(Dataset records)
-- pv_equiv track=rewrite | github.com/KerimDundar/NobetciProgram | desktop_app/roster_logic.py | rotate_roster
-- ===== SOURCE A (Python) =====
-- from typing import List, Optional, Tuple
--
-- def rotate_roster(roster: List[List[str]]) -> List[List[str]]:
--     """
--     Rotate teacher names per day column, preserving empty slots.
--     roster: list of rows, each row is a list of 5 day values.
--     """
--     if not roster:
--         return []
--
--     rows = len(roster)
--     cols = 5
--     new_roster = [row[:] for row in roster]
--
--     for c in range(cols):
--         indices = [r for r in range(rows) if (roster[r][c] or "").strip()]
--         names = [roster[r][c] for r in indices]
--         if not names:
--             continue
--         rotated = names[1:] + names[:1]
--         for r, name in zip(indices, rotated):
--             new_roster[r][c] = name
--
--     return new_roster
-- ===== SOURCE B (Python) =====
-- from typing import List
--
-- def rotate_roster(roster: List[List[str]]) -> List[List[str]]:
--     """Single top-to-bottom pointer pass per column instead of building
--     index/name lists and a rotated copy."""
--     new_roster = [row[:] for row in roster]
--     for c in range(5):
--         first_val = None
--         prev_idx = 0
--         for r in range(len(roster)):
--             cell = roster[r][c]
--             if not (cell or "").strip():
--                 continue
--             if first_val is None:
--                 first_val = cell
--             else:
--                 new_roster[prev_idx][c] = cell
--             prev_idx = r
--         if first_val is not None:
--             new_roster[prev_idx][c] = first_val
--     return new_roster
-- ===== Notes on version B (the rewrite author's own statement) =====
-- stated objective: alternative
-- what changed: Replaces A's per-column build of an indices list, a names list and a rotated copy (slice concatenation + zip write-back) with a single top-to-bottom pointer pass per column that tracks first_val/prev_idx and writes each later non-empty cell into the previous non-empty slot.
import Mathlib
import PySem

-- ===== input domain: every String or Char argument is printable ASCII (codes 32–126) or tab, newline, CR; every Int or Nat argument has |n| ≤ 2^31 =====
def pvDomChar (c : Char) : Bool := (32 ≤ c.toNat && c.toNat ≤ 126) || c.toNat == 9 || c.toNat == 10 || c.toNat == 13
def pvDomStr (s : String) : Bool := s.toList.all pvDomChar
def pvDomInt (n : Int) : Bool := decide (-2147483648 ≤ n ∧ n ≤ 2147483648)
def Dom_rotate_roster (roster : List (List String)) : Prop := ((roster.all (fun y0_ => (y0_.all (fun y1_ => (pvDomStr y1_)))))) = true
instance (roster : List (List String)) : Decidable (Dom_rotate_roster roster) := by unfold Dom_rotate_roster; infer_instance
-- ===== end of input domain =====

-- B replaces A's per-column indices/names/rotated lists + zip write-back by one
-- top-to-bottom pointer pass per column (first_val / prev_idx); same return value.

-- shared primitive helpers: `new_roster[r][c] = v` and Python's `(s or "")`
def pvWrite (nr : List (List String)) (r c : Nat) (v : String) : List (List String) :=
  nr.set r ((nr.getD r []).set c v)

def pvOr (s : String) : String := if s = "" then "" else s

-- ===== PORT A =====
-- one column step of A: build indices, names, rotated, then zip write-back
def aCol (roster : List (List String)) (nr : List (List String)) (c : Nat) : List (List String) :=
  let indices := (List.range roster.length).filter
    (fun r => PySem.Str.strip (pvOr ((roster.getD r []).getD c "")) != "")
  let names := indices.map (fun r => (roster.getD r []).getD c "")
  if names.isEmpty then nr
  else
    let rotated := names.drop 1 ++ names.take 1
    (indices.zip rotated).foldl (fun nr2 p => pvWrite nr2 p.1 c p.2) nr

def rotate_roster (roster : List (List String)) : List (List String) :=
  if roster.isEmpty then []
  else (List.range 5).foldl (aCol roster) (roster.map (fun row => row))

-- ===== PORT B =====
-- one row step of B's pass: skip blank cells, remember first_val, write into prev_idx
def bStep (roster : List (List String)) (c : Nat)
    (st : Option String × Nat × List (List String)) (r : Nat) :
    Option String × Nat × List (List String) :=
  let cell := (roster.getD r []).getD c ""
  if PySem.Str.strip (pvOr cell) == "" then st
  else
    match st with
    | (none, _, acc) => (some cell, r, acc)
    | (some fv, prev, acc) => (some fv, r, pvWrite acc prev c cell)

-- one column of B: the pass, then the closing write of first_val
def bCol (roster : List (List String)) (nr : List (List String)) (c : Nat) : List (List String) :=
  match (List.range roster.length).foldl (bStep roster c) (none, 0, nr) with
  | (none, _, acc) => acc
  | (some fv, prev, acc) => pvWrite acc prev c fv

def rotate_roster_alt (roster : List (List String)) : List (List String) :=
  (List.range 5).foldl (bCol roster) (roster.map (fun row => row))

-- ===== PRECONDITION & SPEC =====
-- Pre_ excludes exactly the inputs where Python raises IndexError: a row shorter than 5.
def Pre_rotate_roster (roster : List (List String)) : Prop :=
  ∀ row ∈ roster, 5 ≤ row.length
instance (roster : List (List String)) : Decidable (Pre_rotate_roster roster) := by
  unfold Pre_rotate_roster; infer_instance

def pvWitness_rotate_roster : List (List String) :=
  [["a", "", "b", "c", "d"], ["", "x", " y ", "", ""]]

def Spec_rotate_roster (roster : List (List String)) (out : List (List String)) : Prop := out = rotate_roster_alt roster
instance (roster : List (List String)) (out : List (List String)) : Decidable (Spec_rotate_roster roster out) := by unfold Spec_rotate_roster; infer_instance

-- ===== CLAIM (what is proved, stated in full; the proofs are below) =====
def Claim_equal_rotate_roster : Prop := ∀ (roster : List (List String)), Dom_rotate_roster roster → Pre_rotate_roster roster → Spec_rotate_roster roster (rotate_roster roster)

-- ===== LEMMAS AND PROOFS =====

-- bStep with the blank test already decided false
def bApply (roster : List (List String)) (c : Nat)
    (st : Option String × Nat × List (List String)) (r : Nat) :
    Option String × Nat × List (List String) :=
  match st with
  | (none, _, acc) => (some ((roster.getD r []).getD c ""), r, acc)
  | (some fv, prev, acc) => (some fv, r, pvWrite acc prev c ((roster.getD r []).getD c ""))

theorem bStep_eq (roster : List (List String)) (c : Nat)
    (st : Option String × Nat × List (List String)) (r : Nat) :
    bStep roster c st r =
      if PySem.Str.strip (pvOr ((roster.getD r []).getD c "")) == "" then st
      else bApply roster c st r := by
  simp only [bStep, bApply]

theorem foldl_skip_filter (roster : List (List String)) (c : Nat) :
    ∀ (l : List Nat) (st : Option String × Nat × List (List String)),
      l.foldl (bStep roster c) st =
      (l.filter (fun r => !(PySem.Str.strip (pvOr ((roster.getD r []).getD c "")) == ""))).foldl
        (bApply roster c) st := by
  intro l
  induction l with
  | nil => intro st; simp
  | cons i t ih =>
    intro st
    rw [List.foldl_cons, bStep_eq, List.filter_cons]
    cases hq : (PySem.Str.strip (pvOr ((roster.getD i []).getD c "")) == "") with
    | true => rw [if_pos rfl]; simp only [Bool.not_true]; rw [ih]; rfl
    | false => rw [if_neg (by simp)]; simp only [Bool.not_false]; rw [ih]; rfl

-- the pointer pass with a remembered first_val performs exactly the zip write-back
theorem pass_writes (roster : List (List String)) (c : Nat) :
    ∀ (l : List Nat) (fv : String) (prev : Nat) (nr : List (List String)),
      (match l.foldl (bApply roster c) (some fv, prev, nr) with
       | (none, _, acc) => acc
       | (some v, p, acc) => pvWrite acc p c v)
      = ((prev :: l).zip
          (l.map (fun r => (roster.getD r []).getD c "") ++ [fv])).foldl
          (fun nr2 p => pvWrite nr2 p.1 c p.2) nr := by
  intro l
  induction l with
  | nil => intro fv prev nr; rfl
  | cons j t ih =>
    intro fv prev nr
    simp only [List.foldl_cons, bApply, List.map_cons, List.cons_append, List.zip_cons_cons]
    exact ih fv j (pvWrite nr prev c ((roster.getD j []).getD c ""))

theorem col_eq (roster : List (List String)) (nr : List (List String)) (c : Nat) :
    aCol roster nr c = bCol roster nr c := by
  unfold aCol bCol
  rw [foldl_skip_filter]
  have hpred : (fun r => !(PySem.Str.strip (pvOr ((roster.getD r []).getD c "")) == ""))
      = (fun r => PySem.Str.strip (pvOr ((roster.getD r []).getD c "")) != "") := rfl
  rw [hpred]
  cases hl : (List.range roster.length).filter
      (fun r => PySem.Str.strip (pvOr ((roster.getD r []).getD c "")) != "") with
  | nil => simp
  | cons i t =>
    simp only [List.foldl_cons, bApply]
    rw [pass_writes]
    simp [List.map_cons]

-- ===== VERDICT (by name: the statement is the Claim_ definition above) =====
theorem rotate_roster_spec : Claim_equal_rotate_roster := by
  intro roster _ _
  unfold Spec_rotate_roster rotate_roster rotate_roster_alt
  cases roster with
  | nil => rfl
  | cons row rest =>
    simp only [List.isEmpty_cons, Bool.false_eq_true, if_false]
    have : aCol (row :: rest) = bCol (row :: rest) := by
      funext nr c; exact col_eq _ nr c
    rw [this]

## WHAT THIS TASK INVOLVES
Track down all lines above with the string "import" and copy them.

## RESULT FOR THIS TASK
-- from typing import List, Optional, Tuple
-- from typing import List
import Mathlib
import PySem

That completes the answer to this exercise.